[Saved entries]
________________________________________

-- pv_equiv track=rewrite | github.com/hoa-king/Fundamentos | preparacion.py | clasificar_creditos
-- ===== SOURCE A (Python) =====
-- def clasificar_creditos(creditos_estudiantes):
--     rangos = {
--         "Bajo": 0,
--         "Medio": 0,
--         "Alto": 0
--     }
--     for credito in creditos_estudiantes.values():
--         if credito < 100:
--             rangos["Bajo"] += 1
--         elif credito <= 150:
--             rangos["Medio"] += 1
--         else:
--             rangos["Alto"] += 1
--     return rangos
-- ===== SOURCE B (Python) =====
-- def clasificar_creditos(creditos_estudiantes):
--     valores = list(creditos_estudiantes.values())
--     bajo = sum(1 for c in valores if c < 100)
--     medio = sum(1 for c in valores if 100 <= c <= 150)
--     alto = sum(1 for c in valores if c > 150)
--     return {"Bajo": bajo, "Medio": medio, "Alto": alto}
-- ===== Notes on version B (the rewrite author's own statement) =====
-- stated objective: idiomatic
-- what changed: Replaces the single branch-per-element loop mutating a dict with three independent counting passes over the values, one per bucket, assembled into the result dict at the end.
import Mathlib
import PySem

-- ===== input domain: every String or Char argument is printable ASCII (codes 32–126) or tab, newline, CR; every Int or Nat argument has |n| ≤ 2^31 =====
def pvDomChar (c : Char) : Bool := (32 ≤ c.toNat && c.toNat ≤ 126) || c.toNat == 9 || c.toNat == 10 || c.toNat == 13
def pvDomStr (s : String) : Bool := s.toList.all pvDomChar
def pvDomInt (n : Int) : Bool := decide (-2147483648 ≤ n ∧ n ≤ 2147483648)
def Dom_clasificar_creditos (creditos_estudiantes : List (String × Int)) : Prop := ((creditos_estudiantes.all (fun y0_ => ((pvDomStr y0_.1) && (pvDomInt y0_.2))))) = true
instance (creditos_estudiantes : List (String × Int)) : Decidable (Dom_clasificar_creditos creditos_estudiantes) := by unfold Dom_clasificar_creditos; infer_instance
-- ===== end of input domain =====

-- B replaces A's single branch-per-element loop mutating a dict by three independent
-- counting passes over the values, one per bucket (idiomatic decomposition; same cost).


-- ===== PORT A =====
-- rangos = {"Bajo": 0, "Medio": 0, "Alto": 0}; for credito in values: branch and += 1; return rangos
def clasificar_creditos (creditos_estudiantes : List (String × Int)) : List (String × Int) :=
  let rangos : PySem.Dict String Int :=
    ((PySem.Dict.empty.insert "Bajo" 0).insert "Medio" 0).insert "Alto" 0
  let final :=
    (PySem.Dict.mk creditos_estudiantes).values.foldl
      (fun r credito =>
        if credito < 100 then r.modify "Bajo" 0 (· + 1)
        else if credito ≤ 150 then r.modify "Medio" 0 (· + 1)
        else r.modify "Alto" 0 (· + 1)) rangos
  final.items

-- ===== PORT B =====
-- three independent counting passes over the values, then assemble the dict
def clasificar_creditos_alt (creditos_estudiantes : List (String × Int)) : List (String × Int) :=
  let valores := (PySem.Dict.mk creditos_estudiantes).values
  let bajo : Int := valores.countP (fun c => decide (c < 100))
  let medio : Int := valores.countP (fun c => decide (100 ≤ c ∧ c ≤ 150))
  let alto : Int := valores.countP (fun c => decide (150 < c))
  [("Bajo", bajo), ("Medio", medio), ("Alto", alto)]

-- ===== PRECONDITION & SPEC =====
def Spec_clasificar_creditos (creditos_estudiantes : List (String × Int)) (out : List (String × Int)) : Prop := out = clasificar_creditos_alt creditos_estudiantes
instance (creditos_estudiantes : List (String × Int)) (out : List (String × Int)) : Decidable (Spec_clasificar_creditos creditos_estudiantes out) := by unfold Spec_clasificar_creditos; infer_instance

-- ===== CLAIM (what is proved, stated in full; the proofs are below) =====
def Claim_equal_clasificar_creditos : Prop := ∀ (creditos_estudiantes : List (String × Int)), Dom_clasificar_creditos creditos_estudiantes → Spec_clasificar_creditos creditos_estudiantes (clasificar_creditos creditos_estudiantes)

-- ===== LEMMAS AND PROOFS =====

-- Loop invariant for A: folding over any value list starting from a literal three-key dict
-- adds the three bucket counts to the respective entries.
theorem pv_loop_inv (l : List Int) (b m a : Int) :
    (l.foldl
      (fun r credito =>
        if credito < 100 then r.modify "Bajo" 0 (· + 1)
        else if credito ≤ 150 then r.modify "Medio" 0 (· + 1)
        else r.modify "Alto" 0 (· + 1))
      (PySem.Dict.mk [("Bajo", b), ("Medio", m), ("Alto", a)]))
    = PySem.Dict.mk [("Bajo", b + l.countP (fun c => decide (c < 100))),
                     ("Medio", m + l.countP (fun c => decide (100 ≤ c ∧ c ≤ 150))),
                     ("Alto", a + l.countP (fun c => decide (150 < c)))] := by
  induction l generalizing b m a with
  | nil => simp
  | cons x xs ih =>
    simp only [List.foldl_cons]
    by_cases h1 : x < 100
    · rw [if_pos h1]
      have hd : (PySem.Dict.mk [("Bajo", b), ("Medio", m), ("Alto", a)]).modify "Bajo" 0 (· + 1)
          = PySem.Dict.mk [("Bajo", b + 1), ("Medio", m), ("Alto", a)] := by
        simp [PySem.Dict.modify, PySem.Dict.insert, PySem.Dict.getD, PySem.Dict.get?,
          PySem.Dict.contains]
      rw [hd, ih]
      have e1 : decide (x < 100) = true := by simp [h1]
      have e3 : decide (150 < x) = false := by simp; omega
      simp [List.countP_cons, e1, e3]
      omega
    · rw [if_neg h1]
      by_cases h2 : x ≤ 150
      · rw [if_pos h2]
        have hd : (PySem.Dict.mk [("Bajo", b), ("Medio", m), ("Alto", a)]).modify "Medio" 0 (· + 1)
            = PySem.Dict.mk [("Bajo", b), ("Medio", m + 1), ("Alto", a)] := by
          simp [PySem.Dict.modify, PySem.Dict.insert, PySem.Dict.getD, PySem.Dict.get?,
            PySem.Dict.contains]
        rw [hd, ih]
        have e1 : decide (x < 100) = false := by simp [h1]
        have e3 : decide (150 < x) = false := by simp; omega
        simp [List.countP_cons, e1, e3]
        omega
      · rw [if_neg h2]
        have hd : (PySem.Dict.mk [("Bajo", b), ("Medio", m), ("Alto", a)]).modify "Alto" 0 (· + 1)
            = PySem.Dict.mk [("Bajo", b), ("Medio", m), ("Alto", a + 1)] := by
          simp [PySem.Dict.modify, PySem.Dict.insert, PySem.Dict.getD, PySem.Dict.get?,
            PySem.Dict.contains]
        rw [hd, ih]
        have e1 : decide (x < 100) = false := by simp [h1]
        have e3 : decide (150 < x) = true := by simp; omega
        simp [List.countP_cons, e1, e3]
        omega

-- ===== VERDICT (by name: the statement is the Claim_ definition above) =====
theorem clasificar_creditos_spec : Claim_equal_clasificar_creditos := by
  intro l _
  unfold Spec_clasificar_creditos clasificar_creditos clasificar_creditos_alt
  have hinit : ((PySem.Dict.empty.insert "Bajo" (0:Int)).insert "Medio" 0).insert "Alto" 0
      = PySem.Dict.mk [("Bajo", 0), ("Medio", 0), ("Alto", 0)] := by decide
  simp only [hinit, pv_loop_inv, zero_add]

________________________________________

* _Exercise instructions_:
Repeat the full set of records exactly.

* _Final answer_:
-- pv_equiv track=rewrite | github.com/hoa-king/Fundamentos | preparacion.py | clasificar_creditos
-- ===== SOURCE A (Python) =====
-- def clasificar_creditos(creditos_estudiantes):
--     rangos = {
--         "Bajo": 0,
--         "Medio": 0,
--         "Alto": 0
--     }
--     for credito in creditos_estudiantes.values():
--         if credito < 100:
--             rangos["Bajo"] += 1
--         elif credito <= 150:
--             rangos["Medio"] += 1
--         else:
--             rangos["Alto"] += 1
--     return rangos
-- ===== SOURCE B (Python) =====
-- def clasificar_creditos(creditos_estudiantes):
--     valores = list(creditos_estudiantes.values())
--     bajo = sum(1 for c in valores if c < 100)
--     medio = sum(1 for c in valores if 100 <= c <= 150)
--     alto = sum(1 for c in valores if c > 150)
--     return {"Bajo": bajo, "Medio": medio, "Alto": alto}
-- ===== Notes on version B (the rewrite author's own statement) =====
-- stated objective: idiomatic
-- what changed: Replaces the single branch-per-element loop mutating a dict with three independent counting passes over the values, one per bucket, assembled into the result dict at the end.
import Mathlib
import PySem

-- ===== input domain: every String or Char argument is printable ASCII (codes 32–126) or tab, newline, CR; every Int or Nat argument has |n| ≤ 2^31 =====
def pvDomChar (c : Char) : Bool := (32 ≤ c.toNat && c.toNat ≤ 126) || c.toNat == 9 || c.toNat == 10 || c.toNat == 13
def pvDomStr (s : String) : Bool := s.toList.all pvDomChar
def pvDomInt (n : Int) : Bool := decide (-2147483648 ≤ n ∧ n ≤ 2147483648)
def Dom_clasificar_creditos (creditos_estudiantes : List (String × Int)) : Prop := ((creditos_estudiantes.all (fun y0_ => ((pvDomStr y0_.1) && (pvDomInt y0_.2))))) = true
instance (creditos_estudiantes : List (String × Int)) : Decidable (Dom_clasificar_creditos creditos_estudiantes) := by unfold Dom_clasificar_creditos; infer_instance
-- ===== end of input domain =====

-- B replaces A's single branch-per-element loop mutating a dict by three independent
-- counting passes over the values, one per bucket (idiomatic decomposition; same cost).


-- ===== PORT A =====
-- rangos = {"Bajo": 0, "Medio": 0, "Alto": 0}; for credito in values: branch and += 1; return rangos
def clasificar_creditos (creditos_estudiantes : List (String × Int)) : List (String × Int) :=
  let rangos : PySem.Dict String Int :=
    ((PySem.Dict.empty.insert "Bajo" 0).insert "Medio" 0).insert "Alto" 0
  let final :=
    (PySem.Dict.mk creditos_estudiantes).values.foldl
      (fun r credito =>
        if credito < 100 then r.modify "Bajo" 0 (· + 1)
        else if credito ≤ 150 then r.modify "Medio" 0 (· + 1)
        else r.modify "Alto" 0 (· + 1)) rangos
  final.items

-- ===== PORT B =====
-- three independent counting passes over the values, then assemble the dict
def clasificar_creditos_alt (creditos_estudiantes : List (String × Int)) : List (String × Int) :=
  let valores := (PySem.Dict.mk creditos_estudiantes).values
  let bajo : Int := valores.countP (fun c => decide (c < 100))
  let medio : Int := valores.countP (fun c => decide (100 ≤ c ∧ c ≤ 150))
  let alto : Int := valores.countP (fun c => decide (150 < c))
  [("Bajo", bajo), ("Medio", medio), ("Alto", alto)]

-- ===== PRECONDITION & SPEC =====
def Spec_clasificar_creditos (creditos_estudiantes : List (String × Int)) (out : List (String × Int)) : Prop := out = clasificar_creditos_alt creditos_estudiantes
instance (creditos_estudiantes : List (String × Int)) (out : List (String × Int)) : Decidable (Spec_clasificar_creditos creditos_estudiantes out) := by unfold Spec_clasificar_creditos; infer_instance

-- ===== CLAIM (what is proved, stated in full; the proofs are below) =====
def Claim_equal_clasificar_creditos : Prop := ∀ (creditos_estudiantes : List (String × Int)), Dom_clasificar_creditos creditos_estudiantes → Spec_clasificar_creditos creditos_estudiantes (clasificar_creditos creditos_estudiantes)

-- ===== LEMMAS AND PROOFS =====

-- Loop invariant for A: folding over any value list starting from a literal three-key dict
-- adds the three bucket counts to the respective entries.
theorem pv_loop_inv (l : List Int) (b m a : Int) :
    (l.foldl
      (fun r credito =>
        if credito < 100 then r.modify "Bajo" 0 (· + 1)
        else if credito ≤ 150 then r.modify "Medio" 0 (· + 1)
        else r.modify "Alto" 0 (· + 1))
      (PySem.Dict.mk [("Bajo", b), ("Medio", m), ("Alto", a)]))
    = PySem.Dict.mk [("Bajo", b + l.countP (fun c => decide (c < 100))),
                     ("Medio", m + l.countP (fun c => decide (100 ≤ c ∧ c ≤ 150))),
                     ("Alto", a + l.countP (fun c => decide (150 < c)))] := by
  induction l generalizing b m a with
  | nil => simp
  | cons x xs ih =>
    simp only [List.foldl_cons]
    by_cases h1 : x < 100
    · rw [if_pos h1]
      have hd : (PySem.Dict.mk [("Bajo", b), ("Medio", m), ("Alto", a)]).modify "Bajo" 0 (· + 1)
          = PySem.Dict.mk [("Bajo", b + 1), ("Medio", m), ("Alto", a)] := by
        simp [PySem.Dict.modify, PySem.Dict.insert, PySem.Dict.getD, PySem.Dict.get?,
          PySem.Dict.contains]
      rw [hd, ih]
      have e1 : decide (x < 100) = true := by simp [h1]
      have e3 : decide (150 < x) = false := by simp; omega
      simp [List.countP_cons, e1, e3]
      omega
    · rw [if_neg h1]
      by_cases h2 : x ≤ 150
      · rw [if_pos h2]
        have hd : (PySem.Dict.mk [("Bajo", b), ("Medio", m), ("Alto", a)]).modify "Medio" 0 (· + 1)
            = PySem.Dict.mk [("Bajo", b), ("Medio", m + 1), ("Alto", a)] := by
          simp [PySem.Dict.modify, PySem.Dict.insert, PySem.Dict.getD, PySem.Dict.get?,
            PySem.Dict.contains]
        rw [hd, ih]
        have e1 : decide (x < 100) = false := by simp [h1]
        have e3 : decide (150 < x) = false := by simp; omega
        simp [List.countP_cons, e1, e3]
        omega
      · rw [if_neg h2]
        have hd : (PySem.Dict.mk [("Bajo", b), ("Medio", m), ("Alto", a)]).modify "Alto" 0 (· + 1)
            = PySem.Dict.mk [("Bajo", b), ("Medio", m), ("Alto", a + 1)] := by
          simp [PySem.Dict.modify, PySem.Dict.insert, PySem.Dict.getD, PySem.Dict.get?,
            PySem.Dict.contains]
        rw [hd, ih]
        have e1 : decide (x < 100) = false := by simp [h1]
        have e3 : decide (150 < x) = true := by simp; omega
        simp [List.countP_cons, e1, e3]
        omega

-- ===== VERDICT (by name: the statement is the Claim_ definition above) =====
theorem clasificar_creditos_spec : Claim_equal_clasificar_creditos := by
  intro l _
  unfold Spec_clasificar_creditos clasificar_creditos clasificar_creditos_alt
  have hinit : ((PySem.Dict.empty.insert "Bajo" (0:Int)).insert "Medio" 0).insert "Alto" 0
      = PySem.Dict.mk [("Bajo", 0), ("Medio", 0), ("Alto", 0)] := by decide
  simp only [hinit, pv_loop_inv, zero_add]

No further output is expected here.